子どもと歩く

 娘がとてもよく歩く。玄関に出ると、「くつ、くつ」とせがみ、外に出かけようと私たちを誘う。その声に導かれるように、私たち親子は毎日のように散歩に出かける。たった10分という短い散歩もあれば、30、40分かかる長い散歩もある。最近は暖かくなり、そのどれもが心地よい散歩だ。
 私が大好きな人生の先輩が息子さんと一緒に週末になると「青春18きっぷ」を利用して、列車の旅をしている。路線やタイムスケジュールはある年齢になってから息子さんがすべて決めているという。日帰りの時もあれば、宿泊する時もあって、移動時間はたんまりあるから親子でゆっくり話す。最初は住まいの近くから始まったが、今では九州、東北、北海道と移動距離はどんどん長くなっているらしい。
 昔と違っていまではインターネットで検索すると、その土地の風景を写真として見ることができるが、自分の足で土地を歩き、風を感じたり、突然飛び込んでくる景色を見るのは何という贅沢なのだろう。車では移動せず、自分たちの足を使い数時間かけて、身体に記憶させる。これこそが豊かな時間であり、のちの人生で貴重な財産になるのではないか。土地を知ることは、多分、私たちの歴史を知り、自分を理解することでもあるのだろうと思う。
 そのような体験を子どもと一緒にしている先輩を見て、私も娘と同じようにさまざまな場所へ出かけてみようと思った。それもなるべく、列車を使い、ゆっくり気ままにその土地を歩きたい。いまはその為の予行練習だと思っている。もちろん、娘はまだ1歳半なので、もう少し先になりそうだが、私たち家族が住む場所には、幸いにも少し足を伸ばせば行く価値がある自然がまだ残されている。東に向かえば天候によっては青く霞みがかって見える美しい稜線を持つ山々が、西に向かえば滔々と流れる北上川へ出る。
 道中には発見がたくさんあるので実に楽しい。娘との会話を楽しめるし、成長過程もわかる。それに、私自身無意識だったことがぽっかり浮かび上がることもある。先日は、娘と歩きながら、いつの間にかこの土地が自分たちの場所だと思えるようになったことに気づいた。1年前にはなかった感覚である。ここで育つ娘を想像して、だからこそ、価値のある創造的な土地として残していきたいと心の中で願っている自分を発見したのだ。
 娘はよく道に座り込んで地面にあるものをふれて、掴み、私に渡してくる。石、草花、木の枝、目に入った興味深いものはすべてさわってみたいようだ。季節の中で楽しませてくれる虫たちや連帯を組んで空を飛ぶ鳥たちも。
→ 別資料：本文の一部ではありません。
-- reversing the offset reverses each ordered pair, a bijection on the nonzero terms
theorem pv_T_flip (board : List (List Int)) (p : Int) (d1 d2 : Int) :
    pvT board p d1 d2 = pvT board p (-d1) (-d2) := by
  unfold pvT
  rw [← Finset.sum_product', ← Finset.sum_product']
  refine Finset.sum_bij_ne_zero
    (fun a _ _ => (((a.1 : Int) + d1).toNat, ((a.2 : Int) + d2).toNat)) ?_ ?_ ?_ ?_
  · rintro ⟨a1, a2⟩ h1 h2
    rw [ne_eq, ite_eq_right_iff] at h2
    have hc : pvOcc board p (a1 : Int) (a2 : Int) ∧ pvOcc board p ((a1 : Int) + d1) ((a2 : Int) + d2) := by
      by_contra hc; simp [hc] at h2
    obtain ⟨-, h0, hR, h0', hC, -⟩ := hc
    simp only [Finset.mem_product, Finset.mem_range]
    constructor <;> omega
  · rintro ⟨a1, a2⟩ h11 h12 ⟨b1, b2⟩ h21 h22 heq
    rw [ne_eq, ite_eq_right_iff] at h12 h22
    have hca : pvOcc board p (a1 : Int) (a2 : Int) ∧ pvOcc board p ((a1 : Int) + d1) ((a2 : Int) + d2) := by
      by_contra hc; simp [hc] at h12
    have hcb : pvOcc board p (b1 : Int) (b2 : Int) ∧ pvOcc board p ((b1 : Int) + d1) ((b2 : Int) + d2) := by
      by_contra hc; simp [hc] at h22
    obtain ⟨-, ha0, -, ha0', -, -⟩ := hca
    obtain ⟨-, hb0, -, hb0', -, -⟩ := hcb
    simp only [Prod.mk.injEq] at heq ⊢
    omega
  · rintro ⟨b1, b2⟩ hb hb2
    rw [ne_eq, ite_eq_right_iff] at hb2
    have hcb : pvOcc board p (b1 : Int) (b2 : Int) ∧ pvOcc board p ((b1 : Int) + -d1) ((b2 : Int) + -d2) := by
      by_contra hc; simp [hc] at hb2
    obtain ⟨hcb1, hcb2⟩ := hcb
    obtain ⟨h0, hR, h0', hC, hv⟩ := hcb2
    refine ⟨(((b1 : Int) - d1).toNat, ((b2 : Int) - d2).toNat), ?_, ?_, ?_⟩
    · simp only [Finset.mem_product, Finset.mem_range]; constructor <;> omega
    · rw [ne_eq, ite_eq_right_iff]
      intro h
      have e1 : ((((b1 : Int) - d1).toNat : Int)) = (b1 : Int) - d1 := Int.toNat_of_nonneg (by omega)
      have e2 : ((((b2 : Int) - d2).toNat : Int)) = (b2 : Int) - d2 := Int.toNat_of_nonneg (by omega)
      refine one_ne_zero (h ?_)
      simp only [e1, e2]
      constructor
      · exact ⟨by omega, by omega, by omega, by omega, by simpa [sub_eq_add_neg] using hv⟩
      · simpa [sub_add_cancel] using hcb1
    · have e1 : ((((b1 : Int) - d1).toNat : Int)) = (b1 : Int) - d1 := Int.toNat_of_nonneg (by omega)
      have e2 : ((((b2 : Int) - d2).toNat : Int)) = (b2 : Int) - d2 := Int.toNat_of_nonneg (by omega)
      simp only [Prod.mk.injEq]
      constructor <;> omega
  · rintro ⟨a1, a2⟩ h1 h2
    rw [ne_eq, ite_eq_right_iff] at h2
    have hca : pvOcc board p (a1 : Int) (a2 : Int) ∧ pvOcc board p ((a1 : Int) + d1) ((a2 : Int) + d2) := by
      by_contra hc; simp [hc] at h2
    obtain ⟨hc1, hc2⟩ := hca
    have h0 := hc2.1
    have h0' := hc2.2.2.1
    have e1 : ((((a1 : Int) + d1).toNat : Int)) = (a1 : Int) + d1 := Int.toNat_of_nonneg h0
    have e2 : ((((a2 : Int) + d2).toNat : Int)) = (a2 : Int) + d2 := Int.toNat_of_nonneg h0'
    rw [if_pos ⟨hc1, hc2⟩, if_pos]
    rw [e1, e2]
    refine ⟨hc2, ?_⟩
    simpa [add_neg_cancel_right] using hc1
彼女に、それらの名前とどのような生態を持つのかを教えるために調べてみると、自然の生態系のあり方まで考えを巡らすことになる。
 娘の新鮮な眼で見る世界は驚きに満ちていて、傍にいると、いっときの間、私は小さかった頃の感覚に戻る。毎日が発見の連続で、外に出ることが喜びだった。娘がいなかったら、この年齢でこのような感覚にはならなかっただろう。
 果たして、子どもと共に歩む道はこれからどのように変化していくだろうか。住む場所だけでなく、さまざま場所で一緒に歩いてみたいと思う。